On $r$-colorability of random hypergraphs

The work deals with the threshold probablity for r-colorability in the binomial model H(n,k,p) of a random k-uniform hypergraph. We prove a lower bound for this threshold which improves the previously known results in the wide range of the parameters r=r(n) and k=k(n).

💡 Research Summary

The paper investigates the threshold probability for r‑colorability of random k‑uniform hypergraphs in the binomial model H(n,k,p). While the sharp threshold for 2‑colorability is well understood (p*≈2^{-(k‑1)}·ln 2·n/ {n\choose k}), the situation for r>2, especially when both r and k grow with n, has remained largely unresolved. The authors improve the known lower bounds for this threshold by combining extremal hypergraph coloring results with probabilistic concentration techniques.

First, they review prior work: Friedgut’s general monotone property thresholds, Alon‑Spencer’s lower bound (Lemma 1), Achlioptas‑Kim‑Krivelevich‑Tetali’s upper bound (Theorem 1), and the more recent results of Krivelevich‑Sudakov (Theorem 2) and related corollaries. These give a lower bound of order p≈c·r^{k‑1}·k^{-2}·n/ {n\choose k} under fairly mild conditions, but the bound is far from optimal when r is large relative to k.

The key innovation is to relate r‑colorability to the minimal possible maximum degree Δ(k,r) of a non‑r‑colorable k‑uniform hypergraph. Classical results of Erdős‑Lovász, Kostochka‑Rödl, Shabanov, and the recent work of Kos‑Kumbhat‑Rödl provide upper and lower estimates for Δ(k,r), roughly Δ(k,r)=Θ(k·r^{k‑1}·ln r). Lemma 3 shows that if p≤½·Δ(k,r)·k/ {n\choose k}, then with high probability every vertex degree in H(n,k,p) is below Δ(k,r), forcing the hypergraph to be r‑colorable. The proof uses a Chernoff bound to control the tail of the binomial degree distribution and the condition 3·Δ(k,r)−ln n→−∞.

Applying the best known bounds for Δ(k,r) yields Corollary 2, which improves the previous Lemma 1 in two regimes: (i) for r≥3 and r^{k‑1}·√k≫ln n, the threshold is lowered to p≈(3/32)·r^{k‑1}·k^{3/2}·n/ {n\choose k}; (ii) for r=o(√ln ln k) a more delicate bound (18) is obtained, involving an exponential factor e^{-4r^{2}} and logarithmic terms.

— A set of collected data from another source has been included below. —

lemma le_getLast_of_pairwise_le (l : List String) (a : String) (m : String)
    (hp : l.Pairwise (· ≤ ·)) (ha : a ∈ l) (hm : l.getLast? = some m) : a ≤ m := by
  induction l with
  | nil => simp at ha
  | cons x t ih =>
    rcases List.mem_cons.mp ha with h | h
    · subst h
      cases t with
      | nil => simp at hm; exact le_of_eq hm
      | cons y u =>
        have hmm : m ∈ y :: u := List.mem_of_getLast? (by rwa [List.getLast?_cons_cons] at hm)
        exact (List.pairwise_cons.mp hp).1 m hmm
    · cases t with
      | nil => simp at h
      | cons y u =>
        exact ih (List.pairwise_cons.mp hp).2 h (by rwa [List.getLast?_cons_cons] at hm)

-- the core fact: folding conditional-append over a ≤-sorted list yields a <-sorted list
-- with the same members
lemma dd_spec (l acc : List String) (hacc : acc.Pairwise (· < ·)) (hl : l.Pairwise (· ≤ ·))
    (hle : ∀ a ∈ acc, ∀ y ∈ l, a ≤ y) :
    (l.foldl (fun a e => if a.getLast? ≠ some e then a ++ [e] else a) acc).Pairwise (· < ·)
      ∧ ∀ x, x ∈ l.foldl (fun a e => if a.getLast? ≠ some e then a ++ [e] else a) acc ↔ x ∈ acc ∨ x ∈ l := by
  induction l generalizing acc with
  | nil => exact ⟨hacc, fun x => by simp⟩
  | cons e t ih =>
    simp only [List.foldl_cons]
    have hlt := (List.pairwise_cons.mp hl).2
    split_ifs with hc
    · have hmemlt : ∀ a ∈ acc, a < e := by
        intro a ha
        rcases lt_or_eq_of_le (hle a ha e (by simp)) with h | h
        · exact h
        · exfalso
          subst h
          obtain ⟨m, hm⟩ := Option.isSome_iff_exists.mp (List.getLast?_isSome.mpr (List.ne_nil_of_mem ha))
          have h1 : a ≤ m := le_getLast_of_pairwise_le acc a m (hacc.imp le_of_lt) ha hm
          have h2 : m ≤ a := hle m (List.mem_of_getLast? hm) a (by simp)
          exact hc (by rw [hm, le_antisymm h2 h1])
      have hacc' : (acc ++ [e]).Pairwise (· < ·) := by
        rw [List.pairwise_append]
        exact ⟨hacc, by simp, by simpa using hmemlt⟩
      have hle' : ∀ a ∈ acc ++ [e], ∀ y ∈ t, a ≤ y := by
        intro a ha y hy
        rcases List.mem_append.mp ha with h | h
        · exact hle a h y (by simp [hy])
        · simp at h; subst h; exact (List.pairwise_cons.mp hl).1 y hy
      obtain ⟨h1, h2⟩ := ih (acc ++ [e]) hacc' hlt hle'
      refine ⟨h1, fun x => ?_⟩
      rw [h2 x]
      simp only [List.mem_append, List.mem_cons]
      tauto
    · simp only [ne_eq, not_not] at hc
      have he : e ∈ acc := List.mem_of_getLast? hc
      obtain ⟨h1, h2⟩ := ih acc hacc hlt (fun a ha y hy => hle a ha y (by simp [hy]))
      refine ⟨h1, fun x => ?_⟩
      rw [h2 x]
      constructor
      · tauto
      · rintro (h | h)
        · exact Or.inl h
        · rcases List.mem_cons.mp h with h | h
          · exact Or.inl (h ▸ he)
          · exact Or.inr h

-- the mathematical heart: sorted(dedup(evsA)) equals the conditional-append fold over any
-- ≤-sorted permutation evsB of evsA
lemma sorted_dedup_eq_ddfold (evsA evsB : List String)
    (hperm : evsB.Perm evsA) (hsorted : evsB.Pairwise (· ≤ ·)) :
    PySem.List.sorted (PySem.List.dedup evsA) (fun x => x) false
      = evsB.foldl (fun a e => if a.getLast? ≠ some e then a ++ [e] else a) [] := by
  obtain ⟨h1, h2⟩ := dd_spec evsB [] List.Pairwise.nil hsorted (by simp)
  refine PySem.List.sorted_eq_of_perm_of_pairwise_lt _ _ _ ?_ h1
  refine (List.perm_ext_iff_of_nodup (h1.imp ne_of_lt) (PySem.List.nodup_dedup _)).mpr ?_
  intro x
  rw [h2 x, PySem.List.mem_dedup, ← hperm.mem_iff]
  simp

-- ===== VERDICT (by name: the statement is the Claim_ definition above) =====
theorem set_of_possible_events_of_all_states_spec : Claim_equal_set_of_possible_events_of_all_states := by
  intro states transitions _hdom hpre
  unfold Spec_set_of_possible_events_of_all_states
  unfold set_of_possible_events_of_all_states set_of_possible_events_of_all_states_alt
  simp only []
  -- name the shared pieces
  set pf : List (String × String) → String × String := fun t => (pvTGet t "source", pvTGet t "event") with hpf
  have hsrc : ∀ t ∈ transitions, pvTGet t "source" ∈ states := by
    intro t ht
    obtain ⟨⟨s, hs, hget⟩, _⟩ := hpre t ht
    unfold pvTGet
    rw [PySem.Dict.getD_of_get?_eq_some _ _ hget]
    exact hs
  -- A's appending loop and B's loop, in pair form
  have hA2 : transitions.foldl (fun g t => g.modify (pvTGet t "source") [] (fun l => l ++ [pvTGet t "event"])) (pvInit states)
      = (transitions.map pf).foldl (fun g p => g.modify p.1 [] (fun v => v ++ [p.2])) (pvInit states) := by
    rw [List.foldl_map]
  have hB2 : (PySem.List.sorted transitions (fun t => pvTGet t "event") false).foldl
        (fun g t =>
          let event := pvTGet t "event"
          let bucket := g.getD (pvTGet t "source") []
          if bucket.getLast? ≠ some event then g.insert (pvTGet t "source") (bucket ++ [event]) else g)
        (pvInit states)
      = ((PySem.List.sorted transitions (fun t => pvTGet t "event") false).map pf).foldl
          (fun g p => if (g.getD p.1 []).getLast? ≠ some p.2 then g.insert p.1 (g.getD p.1 [] ++ [p.2]) else g)
          (pvInit states) := by
    rw [List.foldl_map]
  rw [show (states.foldl (fun g state => g.insert state []) PySem.Dict.empty) = pvInit states from rfl,
      hA2, hB2]
  set dA2 := (transitions.map pf).foldl (fun g p => g.modify p.1 [] (fun v => v ++ [p.2])) (pvInit states) with hdA2
  set dB2 := ((PySem.List.sorted transitions (fun t => pvTGet t "event") false).map pf).foldl
      (fun g p => if (g.getD p.1 []).getLast? ≠ some p.2 then g.insert p.1 (g.getD p.1 [] ++ [p.2]) else g)
      (pvInit states) with hdB2
  -- keys of the intermediate dicts
  have hkA2 : dA2.keys = PySem.Set.ofList states := by
    have h := PySem.Dict.keys_foldl_modify_key (ν := List String) (transitions.map pf)
      (fun p => p.1) [] (fun _ p v => v ++ [p.2]) (pvInit states)
    rw [pvInit_keys] at h
    refine h.trans (set_update_self _ _ ?_)
    intro x hx
    simp only [List.map_map, List.mem_map] at hx
    obtain ⟨t, ht, hxt⟩ := hx
    rw [PySem.Set.mem_ofList]
    exact hxt ▸ hsrc t ht
  have hkB2 : dB2.keys = PySem.Set.ofList states := by
    rw [hdB2, loopB_keys, pvInit_keys]
    refine set_update_self _ _ ?_
    intro x hx
    simp only [List.map_map, List.mem_map] at hx
    obtain ⟨t, ht, hxt⟩ := hx
    rw [PySem.Set.mem_ofList]
    exact hxt ▸ hsrc t ((PySem.List.sorted_perm transitions _ false).mem_iff.mp ht)
  have hndA2 : dA2.keys.Nodup := hkA2 ▸ PySem.Set.nodup_ofList states
  have hndB2 : dB2.keys.Nodup := hkB2 ▸ PySem.Set.nodup_ofList states
  -- A's third loop: keys unchanged, so both final dicts have key list ofList states
  set dA3 := dA2.keys.foldl (fun g k => g.insert k (PySem.List.sorted (PySem.List.dedup (g.getD k [])) (fun x => x) false)) dA2 with hdA3
  have hkA3 : dA3.keys = PySem.Set.ofList states := by
    have h := PySem.Dict.keys_foldl_insert (ν := List String) dA2.keys
      (fun g k => PySem.List.sorted (PySem.List.dedup (g.getD k [])) (fun x => x) false) dA2
    exact h.trans ((set_update_self _ _ (fun x hx => hx)).trans hkA2)
  have hndA3 : dA3.keys.Nodup := hkA3 ▸ PySem.Set.nodup_ofList states
  -- items via the key list and per-key values
  rw [PySem.Dict.items_eq_map_keys dA3 hndA3 [], PySem.Dict.items_eq_map_keys dB2 hndB2 [],
    hkA3, hkB2]
  refine List.map_congr_left ?_
  intro s hsmem
  -- per-key values
  have hvA2 : dA2.getD s [] = ((transitions.map pf).filter (fun p => p.1 == s)).map (·.2) := by
    rw [hdA2, PySem.Dict.getD_foldl_modify_append, pvInit_getD]
    rfl
  have hvA3 : dA3.getD s []
      = PySem.List.sorted (PySem.List.dedup (((transitions.map pf).filter (fun p => p.1 == s)).map (·.2))) (fun x => x) false := by
    rw [hdA3, loopA3_getD _ _ _ hndA2 (by rw [hkA2]; exact hsmem), hvA2]
  have hvB2 : dB2.getD s []
      = ((((PySem.List.sorted transitions (fun t => pvTGet t "event") false).map pf).filter (fun p => p.1 == s)).map (·.2)).foldl
          (fun a e => if a.getLast? ≠ some e then a ++ [e] else a) [] := by
    rw [hdB2, loopB_getD, pvInit_getD]
  rw [hvA3, hvB2]
  congr 1
  -- the two event lists: a permutation, with B's ≤-sorted
  apply sorted_dedup_eq_ddfold
  · exact ((((PySem.List.sorted_perm transitions (fun t => pvTGet t "event") false)).map pf).filter _).map _
  · refine List.pairwise_map.mpr (List.Pairwise.filter _ (List.pairwise_map.mpr ?_))
    exact PySem.List.sorted_pairwise transitions (fun t => pvTGet t "event")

The main result, Theorem 3, introduces a slowly varying function φ(k)=Θ(ln ln k/ln k) and a constant δ∈(0,1). Under the conditions (k‑1)·ln r<(1‑δ)·2·ln n and r·k^{‑1}≥6·ln n·k^{φ(k)}, the authors prove that for any p≤½·r^{k‑1}·k^{1+φ(k)}·n/ {n\choose k} the random hypergraph is r‑colorable with probability tending to 1. This bound is asymptotically stronger than the earlier Lemma 1 and Theorem 1 across a wide parameter range, notably when √ln k≪r≤k^{29}(ln k)^{28} and r·k^{‑1} is at least a polylogarithmic factor above ln n. For example, when k≈r≈ln n/(5 ln ln n), Theorem 3 yields a threshold essentially matching the upper bound from Lemma 2 up to a factor k^{φ(k)}·ln r, which is negligible compared with the leading term.

The proof of Theorem 3 relies on recent extremal results for 2‑simple hypergraphs with bounded degree, extending earlier work of Erdős‑Lovász, Szabó, Kostochka‑Kumbhat, and Shabanov. By constructing a 2‑simple hypergraph with few 3‑cycles and controlling its maximum degree, the authors ensure that any subgraph of H(n,k,p) violating r‑colorability would have to contain a forbidden configuration whose probability is vanishingly small under the stated p.

In conclusion, the paper delivers a substantially tighter lower bound for the r‑colorability threshold of random k‑uniform hypergraphs, especially in the regime where r grows moderately fast relative to k. The results close the gap between known lower and upper bounds for a broad class of parameters, and they open avenues for further refinement of φ(k) and for extending the techniques to l‑simple hypergraphs or to other monotone properties.